Christmas ‘magic’ isn’t about presents. Have you not seen The Grinch?

AdventuringThroughLife · 20/10/2018 21:39

I dont see how theres any less magic in saying thankyou to the people who gave you presents. Mine tended to delightedly jump up and down or on the person or we'd ring or skype and theyd thank them/get excited about it. All part of the magic here!!

Also having presents magically appear as a stocking and some downstairs honestly isnt any less magical than somehow having santa bring them all!!

Its just some people think that only their childhood way was magical (cue other thread where to be magical it had to have fake snow and victorian scenes and glitter!)

UndertheCedartree · 20/10/2018 22:00

Father Christmas fills the stockings with choc coins, candy cane, socks, satsuma and 3 or 4 small gifts. All suprises - we have never done the write to FC thing.

The presents under the tree are from us and other family members.

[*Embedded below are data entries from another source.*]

-- pv_equiv track=rewrite | github.com/Amo-Zeng/clinicaflow-medgemma | clinicaflow/agents.py | _patient_return_precautions
-- ===== SOURCE A (Python) =====
-- def _patient_return_precautions(red_flags: list[str]) -> list[str]:
--     # Generic safety net.
--     precautions: list[str] = [
--         "Trouble breathing, blue lips, or worsening shortness of breath",
--         "New chest pain/pressure, fainting, or severe sweating",
--         "New confusion, one-sided weakness, facial droop, or trouble speaking",
--         "Vomiting blood or black/bloody stools",
--         "Severe headache unlike usual, seizure, or neck stiffness",
--         "Pregnancy with bleeding, severe abdominal pain, or dizziness",
--         "Symptoms rapidly worsening or you feel unsafe at home",
--     ]
--
--     # If we have explicit red flags, surface the most relevant ones first.
--     prioritized: list[str] = []
--     for flag in red_flags:
--         f = str(flag)
--         if "coronary" in f or "chest pain" in f:
--             prioritized.append("Chest pain/pressure, pain spreading to arm/jaw, or shortness of breath")
--         if "Respiratory compromise" in f or "oxygen" in f:
--             prioritized.append("Worsening shortness of breath, low oxygen readings, or trouble breathing")
--         if "stroke" in f or "intracranial" in f or "neurological" in f:
--             prioritized.append("New trouble speaking, facial droop, or weakness/numbness on one side")
--         if "Syncope" in f:
--             prioritized.append("Fainting, near-fainting, or severe dizziness")
--         if "gastrointestinal bleed" in f or "GI bleed" in f or "upper GI bleed" in f:
--             prioritized.append("Vomiting blood or black/bloody stools")
--         if "obstetric" in f:
--             prioritized.append("Pregnancy with bleeding, severe abdominal pain, or dizziness")
--         if "fever" in f:
--             prioritized.append("High fever with confusion, rapid breathing, or worsening weakness")
--         if "Hypotension" in f:
--             prioritized.append("Feeling faint or unable to stay awake")
--
--     out = _dedupe(prioritized) + [x for x in precautions if x not in set(prioritized)]
--     return out[:7]
--
-- def _dedupe(items: list[str]) -> list[str]:
--     seen: set[str] = set()
--     out: list[str] = []
--     for item in items:
--         if item not in seen:
--             seen.add(item)
--             out.append(item)
--     return out
-- ===== SOURCE B (Python) =====
-- # Different algorithm: instead of scanning the flags and appending (with
-- # duplicates) then deduping, scan the RULES: for each rule find the FIRST flag
-- # that triggers it (early break), bucket its message under that flag index, and
-- # concatenate the buckets.  No dedupe pass is needed because the eight rule
-- # messages are pairwise distinct; the result order (first-triggering-flag,
-- # then rule order) is exactly A's first-occurrence order.
--
-- _RULES = [
--     (("coronary", "chest pain"),
--      "Chest pain/pressure, pain spreading to arm/jaw, or shortness of breath"),
--     (("Respiratory compromise", "oxygen"),
--      "Worsening shortness of breath, low oxygen readings, or trouble breathing"),
--     (("stroke", "intracranial", "neurological"),
--      "New trouble speaking, facial droop, or weakness/numbness on one side"),
--     (("Syncope",),
--      "Fainting, near-fainting, or severe dizziness"),
--     (("gastrointestinal bleed", "GI bleed", "upper GI bleed"),
--      "Vomiting blood or black/bloody stools"),
--     (("obstetric",),
--      "Pregnancy with bleeding, severe abdominal pain, or dizziness"),
--     (("fever",),
--      "High fever with confusion, rapid breathing, or worsening weakness"),
--     (("Hypotension",),
--      "Feeling faint or unable to stay awake"),
-- ]
--
-- _GENERIC = [
--     "Trouble breathing, blue lips, or worsening shortness of breath",
--     "New chest pain/pressure, fainting, or severe sweating",
--     "New confusion, one-sided weakness, facial droop, or trouble speaking",
--     "Vomiting blood or black/bloody stools",
--     "Severe headache unlike usual, seizure, or neck stiffness",
--     "Pregnancy with bleeding, severe abdominal pain, or dizziness",
--     "Symptoms rapidly worsening or you feel unsafe at home",
-- ]
--
--
-- def _patient_return_precautions(red_flags: list[str]) -> list[str]:
--     flags = [str(f) for f in red_flags]
--     buckets: list[list[str]] = [[] for _ in flags]
--     for kws, msg in _RULES:
--         for i, f in enumerate(flags):
--             if any(kw in f for kw in kws):
--                 buckets[i].append(msg)
--                 break
--     prio = [m for b in buckets for m in b]
--     hit = set(prio)
--     return (prio + [g for g in _GENERIC if g not in hit])[:7]
-- ===== Notes on version B (the rewrite author's own statement) =====
-- stated objective: alternative
-- what changed: A scans the flags, appends a message per firing branch (with duplicates) and then dedupes; B scans the rules instead, finds each rule's first triggering flag with an early break, buckets the message under that flag index and concatenates the buckets - no duplicates ever arise, so the dedupe pass disappears (correct because the eight rule messages are pairwise distinct, so A's first-occurrence order is exactly (first triggering flag, rule order)).
import Mathlib
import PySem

mathanxiety · 20/10/2018 22:12

My DCs always write thank you notes to the people who give them presents (which we open on Christmas Eve).

But the pretence of SC and the fun of seeing happy little faces opening gifts that appeared out of nowhere was easily enough for me on Christmas morning. I didn't need the gratitude spelled out. The point of it as far as I am concerned is that the DCs don't owe me anything in terms of gratitude for doing what parents do. I chose to have them. They didn't ask to be born.

Now that everyone is in on the secret they all thank me with a 'thank you Santa Claus!' This was done discreetly as they each in turn learned The Truth.